I scarcely need to underline the point there. “The Cold Equations” is a story of consequences playing out; this happens to be a point where they’re stated explicitly. One might almost see this passage as a kind of scientific working-out, an argument that might literally be stated in another context as a set of equations.
Now is where things get a little more complex. Here is Kelly Link, from her story “Carnation, Lily, Lily, Rose”.
One of the things I seem to have misplaced is how, or maybe I mean why. It’s like the names. I know that we lived together in a house on a hill in a small comfortable city for nine years, that we didn’t have kids-except once, almost-and that you’re a terrible cook, oh my darling, Coraline? Coralee? and so was I, and we ate out whenever we could afford to. I taught at a good university, Princeton? Berkeley? Notre Dame? I was a good teacher, and my students liked me. But I can’t remember the name of the street we lived on, or the author of the last book I read, or your last name which was also my name, or how I died.
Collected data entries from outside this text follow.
-- pv_equiv track=rewrite | github.com/emmacwatts/AutoTagsCRISPR | Giulia_20230804.py | translate_nucleotide_position_into_codon_position
-- ===== SOURCE A (Python) =====
-- def translate_nucleotide_position_into_codon_position(sequence, nucleotide_position):
--
--     '''
--     params:
--         sequence: string, nucleotide sequence
--         nucleotide_position: integer, position of nucleotide that you want to translate into the codon position
--     returns:
--         count: integer, position of codon containing nucleotide from nucleotide position
--     '''
--
--     count = 0
--     # since position of first letter in string is zero, function has to be adapted accordingly
--     for n in range(0,len(sequence)):
--
--         if nucleotide_position - 3 >= 0:
--             count = count +1
--             nucleotide_position = nucleotide_position - 3
--         else:
--             break
--
--     return(count)
-- ===== SOURCE B (Python) =====
-- def translate_nucleotide_position_into_codon_position(sequence, nucleotide_position):
--     # closed form: how many whole 3s fit, clamped to [0, len(sequence)]
--     return max(0, min(len(sequence), nucleotide_position // 3))
-- ===== Notes on version B (the rewrite author's own statement) =====
-- stated objective: simpler
-- what changed: Replaced the per-character subtract-3 loop with a closed-form max(0, min(len(sequence), nucleotide_position // 3)).
import Mathlib
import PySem

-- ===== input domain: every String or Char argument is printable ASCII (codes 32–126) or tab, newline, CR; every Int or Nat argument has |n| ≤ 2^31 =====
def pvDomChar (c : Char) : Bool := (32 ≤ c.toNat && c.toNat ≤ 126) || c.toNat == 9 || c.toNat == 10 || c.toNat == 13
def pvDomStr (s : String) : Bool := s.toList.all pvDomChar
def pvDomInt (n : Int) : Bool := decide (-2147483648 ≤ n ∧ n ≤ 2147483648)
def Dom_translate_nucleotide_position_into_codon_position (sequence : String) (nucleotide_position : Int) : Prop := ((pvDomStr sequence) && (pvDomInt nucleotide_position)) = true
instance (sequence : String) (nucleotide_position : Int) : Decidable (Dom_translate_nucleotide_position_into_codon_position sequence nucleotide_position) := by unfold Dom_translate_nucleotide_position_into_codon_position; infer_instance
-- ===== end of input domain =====

-- B replaces A's per-character subtract-3 loop with a clamped closed form (simpler, O(1)).

-- ===== PORT A =====
-- the for-loop over range(0, len(sequence)) with early break, state (count, nucleotide_position)
def tnposLoop : Nat → Int → Int → Int
  | 0, count, _ => count
  | n+1, count, pos => if pos - 3 ≥ 0 then tnposLoop n (count + 1) (pos - 3) else count

def translate_nucleotide_position_into_codon_position (sequence : String) (nucleotide_position : Int) : Int :=
  tnposLoop sequence.toList.length 0 nucleotide_position

-- ===== PORT B =====
def translate_nucleotide_position_into_codon_position_alt (sequence : String) (nucleotide_position : Int) : Int :=
  max 0 (min (sequence.toList.length : Int) (PySem.Int.floordiv nucleotide_position 3))

-- ===== PRECONDITION & SPEC =====
def Spec_translate_nucleotide_position_into_codon_position (sequence : String) (nucleotide_position : Int) (out : Int) : Prop := out = translate_nucleotide_position_into_codon_position_alt sequence nucleotide_position
instance (sequence : String) (nucleotide_position : Int) (out : Int) : Decidable (Spec_translate_nucleotide_position_into_codon_position sequence nucleotide_position out) := by unfold Spec_translate_nucleotide_position_into_codon_position; infer_instance

-- ===== CLAIM (what is proved, stated in full; the proofs are below) =====
def Claim_equal_translate_nucleotide_position_into_codon_position : Prop := ∀ (sequence : String) (nucleotide_position : Int), Dom_translate_nucleotide_position_into_codon_position sequence nucleotide_position → Spec_translate_nucleotide_position_into_codon_position sequence nucleotide_position (translate_nucleotide_position_into_codon_position sequence nucleotide_position)

-- ===== LEMMAS AND PROOFS =====
theorem tnposLoop_eq (n : Nat) : ∀ (count pos : Int),
    tnposLoop n count pos = count + max 0 (min (n : Int) (pos / 3)) := by
  induction n with
  | zero => intro count pos; simp [tnposLoop]
  | succ m ih =>
    intro count pos
    simp only [tnposLoop]
    split_ifs with h
    · rw [ih]; omega
    · omega

-- ===== VERDICT (by name: the statement is the Claim_ definition above) =====
theorem translate_nucleotide_position_into_codon_position_spec : Claim_equal_translate_nucleotide_position_into_codon_position := by
  intro sequence pos _
  unfold Spec_translate_nucleotide_position_into_codon_position
    translate_nucleotide_position_into_codon_position
    translate_nucleotide_position_into_codon_position_alt
  rw [tnposLoop_eq, PySem.Int.floordiv_eq_ediv_of_pos (by norm_num)]
  omega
It’s funny, Sarah? but the only two names I know for sure are real are Looly Bellows, the girl who beat me up in fourth grade, and your cat’s name. I’m not going to put your cat’s name down on paper just yet.
In the terms I’ve been using up to now, this is an extract that mostly fails the “And so…” test. And, I’d argue, that’s the right thing for it to do. This is a story about profound disconnection, about failing to make sense. The narrator believes that he is dead, and tells the story in order to try and reconstruct the life that he can no longer properly remember. But his attempts are fragmentary and difficult. (Indeed, one of the most striking things about Kelly Link stories when you look at them on the pages is the gaps: the frequency with which her paragraphs don’t lead on to one another but are followed by a physical gap on the page: disconnection made physical.)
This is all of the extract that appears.